TRY IT: Filter the entries and keep only the lines where the string "pvScanAdj" appears.
[DATA TO USE Boundary: Start]
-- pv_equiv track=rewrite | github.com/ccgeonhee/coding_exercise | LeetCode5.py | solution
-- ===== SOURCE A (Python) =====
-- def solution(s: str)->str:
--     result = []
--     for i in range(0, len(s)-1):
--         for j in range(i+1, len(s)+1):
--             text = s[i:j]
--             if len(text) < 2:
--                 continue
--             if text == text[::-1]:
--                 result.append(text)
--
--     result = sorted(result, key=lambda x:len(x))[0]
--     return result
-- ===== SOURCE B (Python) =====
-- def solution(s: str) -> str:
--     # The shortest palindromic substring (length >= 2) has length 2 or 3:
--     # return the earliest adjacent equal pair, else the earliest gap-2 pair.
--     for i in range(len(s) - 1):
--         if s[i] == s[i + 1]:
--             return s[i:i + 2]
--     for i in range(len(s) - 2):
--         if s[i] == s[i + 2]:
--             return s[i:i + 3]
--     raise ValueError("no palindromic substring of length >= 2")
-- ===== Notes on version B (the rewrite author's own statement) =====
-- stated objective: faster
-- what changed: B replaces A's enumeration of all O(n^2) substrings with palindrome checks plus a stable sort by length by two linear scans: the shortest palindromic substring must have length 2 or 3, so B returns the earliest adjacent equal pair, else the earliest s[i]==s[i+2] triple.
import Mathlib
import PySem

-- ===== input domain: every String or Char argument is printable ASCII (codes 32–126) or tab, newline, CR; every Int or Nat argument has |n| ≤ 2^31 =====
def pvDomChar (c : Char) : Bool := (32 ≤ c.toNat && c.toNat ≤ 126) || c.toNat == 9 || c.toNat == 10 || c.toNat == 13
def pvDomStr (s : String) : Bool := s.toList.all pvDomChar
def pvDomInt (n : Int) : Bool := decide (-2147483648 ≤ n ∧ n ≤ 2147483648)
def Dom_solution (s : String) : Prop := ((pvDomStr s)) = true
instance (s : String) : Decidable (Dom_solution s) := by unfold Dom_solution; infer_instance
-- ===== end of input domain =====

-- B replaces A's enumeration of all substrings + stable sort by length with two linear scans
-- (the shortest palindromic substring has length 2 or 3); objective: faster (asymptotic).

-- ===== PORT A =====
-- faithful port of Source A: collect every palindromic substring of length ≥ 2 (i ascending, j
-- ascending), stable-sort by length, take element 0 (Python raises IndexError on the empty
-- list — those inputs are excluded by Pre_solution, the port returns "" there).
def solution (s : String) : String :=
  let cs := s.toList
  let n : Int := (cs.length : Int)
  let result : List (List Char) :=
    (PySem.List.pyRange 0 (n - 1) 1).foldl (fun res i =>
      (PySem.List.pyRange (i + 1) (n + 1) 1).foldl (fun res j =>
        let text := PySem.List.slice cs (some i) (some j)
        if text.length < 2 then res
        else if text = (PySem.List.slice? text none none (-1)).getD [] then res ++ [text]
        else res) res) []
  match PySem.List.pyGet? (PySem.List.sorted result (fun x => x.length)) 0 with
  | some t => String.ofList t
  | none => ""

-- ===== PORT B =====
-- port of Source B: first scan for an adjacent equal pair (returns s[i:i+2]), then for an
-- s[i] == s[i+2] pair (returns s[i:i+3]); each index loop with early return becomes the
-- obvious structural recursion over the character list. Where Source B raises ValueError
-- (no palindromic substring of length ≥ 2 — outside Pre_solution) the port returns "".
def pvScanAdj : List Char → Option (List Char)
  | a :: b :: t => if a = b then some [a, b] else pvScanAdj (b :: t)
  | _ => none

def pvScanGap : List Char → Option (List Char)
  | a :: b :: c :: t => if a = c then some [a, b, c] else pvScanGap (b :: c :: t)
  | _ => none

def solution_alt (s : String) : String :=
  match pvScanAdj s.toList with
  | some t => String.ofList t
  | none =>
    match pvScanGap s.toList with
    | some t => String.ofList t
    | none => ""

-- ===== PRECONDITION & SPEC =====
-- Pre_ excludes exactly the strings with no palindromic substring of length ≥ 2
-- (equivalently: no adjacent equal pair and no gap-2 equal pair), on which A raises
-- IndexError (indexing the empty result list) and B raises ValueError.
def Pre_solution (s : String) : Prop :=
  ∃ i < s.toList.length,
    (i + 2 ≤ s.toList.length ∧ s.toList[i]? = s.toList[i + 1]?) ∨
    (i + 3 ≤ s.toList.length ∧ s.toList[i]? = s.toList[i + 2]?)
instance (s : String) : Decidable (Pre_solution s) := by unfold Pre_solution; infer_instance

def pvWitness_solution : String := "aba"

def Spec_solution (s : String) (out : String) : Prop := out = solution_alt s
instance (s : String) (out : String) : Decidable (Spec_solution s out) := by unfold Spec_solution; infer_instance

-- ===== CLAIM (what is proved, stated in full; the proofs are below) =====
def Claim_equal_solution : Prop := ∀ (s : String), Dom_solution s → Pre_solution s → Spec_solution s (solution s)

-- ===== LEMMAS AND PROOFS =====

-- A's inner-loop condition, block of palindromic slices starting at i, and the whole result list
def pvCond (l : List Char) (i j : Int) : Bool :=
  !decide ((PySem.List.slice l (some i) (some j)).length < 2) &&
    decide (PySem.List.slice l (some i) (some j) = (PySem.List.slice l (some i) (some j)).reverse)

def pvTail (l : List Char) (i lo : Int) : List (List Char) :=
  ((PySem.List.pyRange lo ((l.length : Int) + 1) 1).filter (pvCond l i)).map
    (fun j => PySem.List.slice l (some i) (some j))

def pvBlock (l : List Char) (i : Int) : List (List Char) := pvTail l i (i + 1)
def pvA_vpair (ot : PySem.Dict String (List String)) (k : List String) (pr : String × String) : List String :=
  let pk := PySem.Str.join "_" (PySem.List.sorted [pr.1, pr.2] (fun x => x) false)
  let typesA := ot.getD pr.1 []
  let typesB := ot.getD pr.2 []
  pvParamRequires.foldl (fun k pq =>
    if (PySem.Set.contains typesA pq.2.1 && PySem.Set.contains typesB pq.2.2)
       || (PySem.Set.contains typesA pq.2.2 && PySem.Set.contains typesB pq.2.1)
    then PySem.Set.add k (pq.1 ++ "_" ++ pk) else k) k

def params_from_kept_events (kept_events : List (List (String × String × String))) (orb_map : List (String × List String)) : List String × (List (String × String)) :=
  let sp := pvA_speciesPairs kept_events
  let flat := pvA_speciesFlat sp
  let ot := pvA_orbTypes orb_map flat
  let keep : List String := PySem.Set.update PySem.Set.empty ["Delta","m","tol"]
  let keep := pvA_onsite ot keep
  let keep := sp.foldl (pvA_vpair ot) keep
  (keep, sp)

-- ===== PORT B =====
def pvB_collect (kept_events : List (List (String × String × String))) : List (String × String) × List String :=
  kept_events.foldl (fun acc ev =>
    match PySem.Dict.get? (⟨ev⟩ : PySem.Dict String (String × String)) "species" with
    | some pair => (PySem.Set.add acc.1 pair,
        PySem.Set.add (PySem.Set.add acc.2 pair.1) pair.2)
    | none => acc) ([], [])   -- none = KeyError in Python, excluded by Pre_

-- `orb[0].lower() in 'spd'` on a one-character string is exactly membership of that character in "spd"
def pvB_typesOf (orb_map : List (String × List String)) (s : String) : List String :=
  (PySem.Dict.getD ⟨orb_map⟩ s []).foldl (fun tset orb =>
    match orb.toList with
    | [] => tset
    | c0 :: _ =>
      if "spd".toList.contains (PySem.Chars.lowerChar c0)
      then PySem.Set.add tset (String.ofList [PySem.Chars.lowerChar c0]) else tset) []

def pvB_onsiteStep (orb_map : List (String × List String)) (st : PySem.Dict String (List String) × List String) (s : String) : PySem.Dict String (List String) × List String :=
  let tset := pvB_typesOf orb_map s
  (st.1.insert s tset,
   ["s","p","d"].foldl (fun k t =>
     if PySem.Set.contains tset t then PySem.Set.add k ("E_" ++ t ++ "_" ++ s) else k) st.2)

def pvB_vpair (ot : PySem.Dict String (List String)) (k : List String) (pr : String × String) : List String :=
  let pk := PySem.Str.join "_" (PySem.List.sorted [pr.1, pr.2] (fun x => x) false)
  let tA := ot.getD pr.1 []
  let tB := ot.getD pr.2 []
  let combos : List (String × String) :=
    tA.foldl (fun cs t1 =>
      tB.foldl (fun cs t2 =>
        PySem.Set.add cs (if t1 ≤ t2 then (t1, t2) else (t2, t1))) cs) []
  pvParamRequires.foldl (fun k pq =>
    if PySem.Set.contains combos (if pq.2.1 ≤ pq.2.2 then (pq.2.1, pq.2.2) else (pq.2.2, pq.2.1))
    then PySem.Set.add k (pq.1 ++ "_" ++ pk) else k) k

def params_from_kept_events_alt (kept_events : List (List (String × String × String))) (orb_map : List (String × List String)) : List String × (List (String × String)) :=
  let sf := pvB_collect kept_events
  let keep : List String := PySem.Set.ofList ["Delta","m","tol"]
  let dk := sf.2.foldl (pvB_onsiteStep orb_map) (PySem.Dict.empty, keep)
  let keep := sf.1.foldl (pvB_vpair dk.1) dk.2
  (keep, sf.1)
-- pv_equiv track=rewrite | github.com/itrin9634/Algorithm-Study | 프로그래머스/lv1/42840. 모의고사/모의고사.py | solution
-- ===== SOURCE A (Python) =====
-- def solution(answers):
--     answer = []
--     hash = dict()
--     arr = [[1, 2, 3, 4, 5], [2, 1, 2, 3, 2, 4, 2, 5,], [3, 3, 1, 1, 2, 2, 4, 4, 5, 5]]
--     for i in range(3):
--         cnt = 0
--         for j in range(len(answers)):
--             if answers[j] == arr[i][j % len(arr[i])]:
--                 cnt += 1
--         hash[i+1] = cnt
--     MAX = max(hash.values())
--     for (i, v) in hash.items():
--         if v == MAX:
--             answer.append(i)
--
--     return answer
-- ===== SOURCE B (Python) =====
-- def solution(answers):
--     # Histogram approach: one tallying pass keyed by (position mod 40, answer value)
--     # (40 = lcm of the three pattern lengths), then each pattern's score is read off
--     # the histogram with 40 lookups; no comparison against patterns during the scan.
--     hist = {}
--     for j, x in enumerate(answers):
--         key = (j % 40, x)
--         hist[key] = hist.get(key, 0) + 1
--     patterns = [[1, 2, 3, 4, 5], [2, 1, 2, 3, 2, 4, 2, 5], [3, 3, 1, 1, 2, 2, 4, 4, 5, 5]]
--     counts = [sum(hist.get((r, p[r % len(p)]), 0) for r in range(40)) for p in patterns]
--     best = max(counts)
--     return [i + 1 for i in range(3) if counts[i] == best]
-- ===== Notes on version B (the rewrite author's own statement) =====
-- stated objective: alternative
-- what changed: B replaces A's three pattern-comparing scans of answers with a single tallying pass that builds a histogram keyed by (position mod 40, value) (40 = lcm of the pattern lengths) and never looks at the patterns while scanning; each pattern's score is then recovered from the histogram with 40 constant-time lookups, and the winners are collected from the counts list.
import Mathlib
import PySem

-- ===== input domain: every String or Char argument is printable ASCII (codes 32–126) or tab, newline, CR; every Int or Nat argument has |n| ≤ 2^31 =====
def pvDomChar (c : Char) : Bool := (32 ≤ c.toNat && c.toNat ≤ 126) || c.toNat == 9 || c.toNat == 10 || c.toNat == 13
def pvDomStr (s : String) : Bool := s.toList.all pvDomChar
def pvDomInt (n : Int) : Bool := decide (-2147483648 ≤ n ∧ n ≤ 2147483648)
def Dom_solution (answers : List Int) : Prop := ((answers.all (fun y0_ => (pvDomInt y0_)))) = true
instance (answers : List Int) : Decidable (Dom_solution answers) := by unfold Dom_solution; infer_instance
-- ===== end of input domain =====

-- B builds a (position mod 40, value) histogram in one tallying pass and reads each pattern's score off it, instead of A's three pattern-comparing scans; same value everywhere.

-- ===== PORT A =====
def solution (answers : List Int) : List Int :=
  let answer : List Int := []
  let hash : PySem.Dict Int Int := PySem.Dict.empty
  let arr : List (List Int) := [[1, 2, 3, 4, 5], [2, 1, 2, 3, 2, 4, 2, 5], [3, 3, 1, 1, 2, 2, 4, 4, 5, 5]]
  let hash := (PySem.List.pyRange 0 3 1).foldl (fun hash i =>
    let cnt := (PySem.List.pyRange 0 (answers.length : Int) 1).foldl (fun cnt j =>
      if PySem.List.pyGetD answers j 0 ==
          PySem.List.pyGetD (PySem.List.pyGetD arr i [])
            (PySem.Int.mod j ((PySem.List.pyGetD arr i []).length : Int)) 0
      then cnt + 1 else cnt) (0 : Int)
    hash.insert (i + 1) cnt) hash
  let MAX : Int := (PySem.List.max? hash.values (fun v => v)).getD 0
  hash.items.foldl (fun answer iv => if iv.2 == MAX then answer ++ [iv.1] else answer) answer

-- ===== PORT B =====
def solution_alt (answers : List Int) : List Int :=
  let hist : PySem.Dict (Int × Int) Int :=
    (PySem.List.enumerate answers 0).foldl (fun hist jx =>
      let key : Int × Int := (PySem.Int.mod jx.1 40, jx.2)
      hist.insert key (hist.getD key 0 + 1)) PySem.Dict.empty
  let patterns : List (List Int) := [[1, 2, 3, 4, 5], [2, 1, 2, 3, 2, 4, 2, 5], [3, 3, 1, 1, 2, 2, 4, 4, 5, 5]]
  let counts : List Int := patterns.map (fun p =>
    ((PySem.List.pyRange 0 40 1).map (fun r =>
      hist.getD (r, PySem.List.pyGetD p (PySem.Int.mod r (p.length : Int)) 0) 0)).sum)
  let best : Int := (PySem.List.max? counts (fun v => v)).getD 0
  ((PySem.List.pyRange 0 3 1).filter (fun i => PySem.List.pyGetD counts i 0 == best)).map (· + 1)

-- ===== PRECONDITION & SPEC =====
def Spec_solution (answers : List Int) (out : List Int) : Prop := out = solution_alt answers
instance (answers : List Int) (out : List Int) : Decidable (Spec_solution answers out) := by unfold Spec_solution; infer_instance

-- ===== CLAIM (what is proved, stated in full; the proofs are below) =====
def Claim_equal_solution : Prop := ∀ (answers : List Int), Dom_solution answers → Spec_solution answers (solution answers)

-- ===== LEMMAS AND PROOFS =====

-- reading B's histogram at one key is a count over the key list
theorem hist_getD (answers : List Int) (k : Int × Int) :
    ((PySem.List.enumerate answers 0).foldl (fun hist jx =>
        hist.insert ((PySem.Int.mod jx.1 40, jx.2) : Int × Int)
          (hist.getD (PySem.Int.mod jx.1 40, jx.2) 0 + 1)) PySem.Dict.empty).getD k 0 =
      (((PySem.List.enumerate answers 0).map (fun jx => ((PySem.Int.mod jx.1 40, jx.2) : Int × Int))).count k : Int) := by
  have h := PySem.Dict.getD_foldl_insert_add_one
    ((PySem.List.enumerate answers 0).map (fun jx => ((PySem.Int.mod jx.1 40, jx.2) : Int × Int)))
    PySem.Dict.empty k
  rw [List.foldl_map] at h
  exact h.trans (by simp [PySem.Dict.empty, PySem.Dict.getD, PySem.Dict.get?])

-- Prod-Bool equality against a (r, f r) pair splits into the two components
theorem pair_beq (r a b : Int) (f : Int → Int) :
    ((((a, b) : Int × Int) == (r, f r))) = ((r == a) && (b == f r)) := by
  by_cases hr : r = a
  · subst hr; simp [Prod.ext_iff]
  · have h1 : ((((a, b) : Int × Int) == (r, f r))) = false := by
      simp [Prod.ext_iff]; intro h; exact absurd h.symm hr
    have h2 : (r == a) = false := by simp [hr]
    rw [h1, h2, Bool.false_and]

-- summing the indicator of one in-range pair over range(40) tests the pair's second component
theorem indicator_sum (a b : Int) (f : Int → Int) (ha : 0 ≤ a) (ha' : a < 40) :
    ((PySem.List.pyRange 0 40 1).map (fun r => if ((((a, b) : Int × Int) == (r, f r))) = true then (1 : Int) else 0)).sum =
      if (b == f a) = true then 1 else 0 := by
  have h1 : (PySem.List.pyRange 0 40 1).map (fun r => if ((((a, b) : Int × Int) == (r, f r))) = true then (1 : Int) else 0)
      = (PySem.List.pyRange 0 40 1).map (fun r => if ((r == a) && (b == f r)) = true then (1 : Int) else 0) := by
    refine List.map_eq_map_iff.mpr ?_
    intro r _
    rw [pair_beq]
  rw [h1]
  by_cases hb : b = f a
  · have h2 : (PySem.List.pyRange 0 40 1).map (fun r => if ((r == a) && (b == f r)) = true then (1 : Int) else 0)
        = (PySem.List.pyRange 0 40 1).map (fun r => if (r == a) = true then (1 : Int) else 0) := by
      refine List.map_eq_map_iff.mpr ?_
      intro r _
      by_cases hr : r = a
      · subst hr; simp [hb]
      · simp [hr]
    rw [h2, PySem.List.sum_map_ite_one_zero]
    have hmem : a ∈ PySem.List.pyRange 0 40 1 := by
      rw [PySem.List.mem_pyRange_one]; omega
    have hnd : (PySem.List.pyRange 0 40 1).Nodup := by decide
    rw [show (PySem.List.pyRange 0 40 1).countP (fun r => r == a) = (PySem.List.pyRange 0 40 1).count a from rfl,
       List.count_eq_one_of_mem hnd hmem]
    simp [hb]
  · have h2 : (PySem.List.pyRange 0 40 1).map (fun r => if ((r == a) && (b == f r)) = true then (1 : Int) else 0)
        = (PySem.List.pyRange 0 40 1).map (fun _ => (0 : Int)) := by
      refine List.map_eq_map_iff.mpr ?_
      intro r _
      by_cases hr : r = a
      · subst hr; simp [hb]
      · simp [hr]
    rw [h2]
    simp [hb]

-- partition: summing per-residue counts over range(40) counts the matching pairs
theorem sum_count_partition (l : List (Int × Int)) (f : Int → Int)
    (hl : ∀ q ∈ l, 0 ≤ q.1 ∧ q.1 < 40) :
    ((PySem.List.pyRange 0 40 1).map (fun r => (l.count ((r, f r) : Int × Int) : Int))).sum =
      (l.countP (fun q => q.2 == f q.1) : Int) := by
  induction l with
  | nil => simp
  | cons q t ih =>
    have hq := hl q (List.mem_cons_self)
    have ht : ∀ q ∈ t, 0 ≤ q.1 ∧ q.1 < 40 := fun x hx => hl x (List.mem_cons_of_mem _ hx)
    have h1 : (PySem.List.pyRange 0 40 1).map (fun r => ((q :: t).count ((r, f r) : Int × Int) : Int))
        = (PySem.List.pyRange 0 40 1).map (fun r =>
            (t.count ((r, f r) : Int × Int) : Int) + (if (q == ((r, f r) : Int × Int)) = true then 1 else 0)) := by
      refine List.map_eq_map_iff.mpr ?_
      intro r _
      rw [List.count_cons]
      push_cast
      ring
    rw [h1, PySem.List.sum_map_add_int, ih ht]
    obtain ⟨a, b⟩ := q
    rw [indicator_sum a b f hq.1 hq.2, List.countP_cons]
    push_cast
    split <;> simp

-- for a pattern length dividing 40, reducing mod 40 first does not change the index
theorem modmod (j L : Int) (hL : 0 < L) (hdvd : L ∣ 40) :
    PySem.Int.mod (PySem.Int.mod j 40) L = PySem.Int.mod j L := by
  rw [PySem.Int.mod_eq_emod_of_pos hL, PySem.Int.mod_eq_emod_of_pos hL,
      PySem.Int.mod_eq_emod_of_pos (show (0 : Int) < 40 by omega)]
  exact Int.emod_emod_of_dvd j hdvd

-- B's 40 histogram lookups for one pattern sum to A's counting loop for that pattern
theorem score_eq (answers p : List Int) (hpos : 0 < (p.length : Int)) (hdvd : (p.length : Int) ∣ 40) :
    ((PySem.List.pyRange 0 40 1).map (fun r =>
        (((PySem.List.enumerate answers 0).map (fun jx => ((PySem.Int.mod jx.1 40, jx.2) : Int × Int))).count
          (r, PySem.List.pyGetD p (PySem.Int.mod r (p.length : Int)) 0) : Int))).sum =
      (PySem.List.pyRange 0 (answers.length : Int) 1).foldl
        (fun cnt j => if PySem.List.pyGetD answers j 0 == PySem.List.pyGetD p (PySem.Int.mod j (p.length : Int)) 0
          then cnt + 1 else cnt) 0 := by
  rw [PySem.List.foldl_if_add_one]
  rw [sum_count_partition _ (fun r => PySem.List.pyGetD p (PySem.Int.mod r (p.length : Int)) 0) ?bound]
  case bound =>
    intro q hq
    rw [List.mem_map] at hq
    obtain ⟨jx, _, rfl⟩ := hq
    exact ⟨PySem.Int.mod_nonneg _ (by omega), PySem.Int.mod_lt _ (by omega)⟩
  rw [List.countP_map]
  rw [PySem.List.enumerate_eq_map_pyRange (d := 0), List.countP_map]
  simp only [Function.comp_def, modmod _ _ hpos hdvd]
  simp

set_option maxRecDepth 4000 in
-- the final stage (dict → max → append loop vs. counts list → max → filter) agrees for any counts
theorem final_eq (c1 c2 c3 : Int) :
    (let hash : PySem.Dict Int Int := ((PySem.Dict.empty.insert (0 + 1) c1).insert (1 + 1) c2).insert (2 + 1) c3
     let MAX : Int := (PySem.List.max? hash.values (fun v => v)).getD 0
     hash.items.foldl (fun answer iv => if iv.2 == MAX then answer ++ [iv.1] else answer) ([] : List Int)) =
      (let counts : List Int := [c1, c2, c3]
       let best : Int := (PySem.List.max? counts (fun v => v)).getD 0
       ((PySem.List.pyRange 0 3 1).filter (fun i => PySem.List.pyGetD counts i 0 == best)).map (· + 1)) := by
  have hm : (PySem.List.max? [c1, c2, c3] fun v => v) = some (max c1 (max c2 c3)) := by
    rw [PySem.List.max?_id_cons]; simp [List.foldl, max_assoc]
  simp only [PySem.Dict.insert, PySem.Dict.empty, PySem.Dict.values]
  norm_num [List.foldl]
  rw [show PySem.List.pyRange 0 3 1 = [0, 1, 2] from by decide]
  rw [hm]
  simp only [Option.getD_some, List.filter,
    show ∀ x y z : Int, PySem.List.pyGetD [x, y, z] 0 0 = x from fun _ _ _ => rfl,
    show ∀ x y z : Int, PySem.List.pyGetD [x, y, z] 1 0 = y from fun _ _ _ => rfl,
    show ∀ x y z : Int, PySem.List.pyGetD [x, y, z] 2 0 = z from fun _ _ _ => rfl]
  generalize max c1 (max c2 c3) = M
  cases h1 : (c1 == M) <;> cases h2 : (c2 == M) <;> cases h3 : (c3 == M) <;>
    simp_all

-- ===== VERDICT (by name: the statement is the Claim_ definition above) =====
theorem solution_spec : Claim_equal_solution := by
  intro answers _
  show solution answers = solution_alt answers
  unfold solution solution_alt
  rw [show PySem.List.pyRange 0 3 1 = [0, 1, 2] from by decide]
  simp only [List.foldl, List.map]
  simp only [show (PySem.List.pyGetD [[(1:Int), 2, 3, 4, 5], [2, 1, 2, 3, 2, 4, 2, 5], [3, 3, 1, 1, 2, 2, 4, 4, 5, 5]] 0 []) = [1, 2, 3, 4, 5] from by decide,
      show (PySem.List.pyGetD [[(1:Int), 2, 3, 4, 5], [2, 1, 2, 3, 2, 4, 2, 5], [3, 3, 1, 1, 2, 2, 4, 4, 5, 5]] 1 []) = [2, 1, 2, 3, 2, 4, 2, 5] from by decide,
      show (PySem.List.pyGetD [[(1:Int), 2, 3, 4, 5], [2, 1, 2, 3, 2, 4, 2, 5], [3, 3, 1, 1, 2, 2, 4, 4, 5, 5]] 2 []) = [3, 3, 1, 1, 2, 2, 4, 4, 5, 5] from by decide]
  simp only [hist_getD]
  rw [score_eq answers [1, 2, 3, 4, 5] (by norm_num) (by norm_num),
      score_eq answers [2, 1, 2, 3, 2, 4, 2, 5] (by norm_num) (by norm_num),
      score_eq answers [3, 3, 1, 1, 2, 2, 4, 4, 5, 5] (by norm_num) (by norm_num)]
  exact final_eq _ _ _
[DATA TO USE Boundary: End]
EXERCISE RESPONSE:
def pvScanAdj : List Char → Option (List Char)
  | a :: b :: t => if a = b then some [a, b] else pvScanAdj (b :: t)
  match pvScanAdj s.toList with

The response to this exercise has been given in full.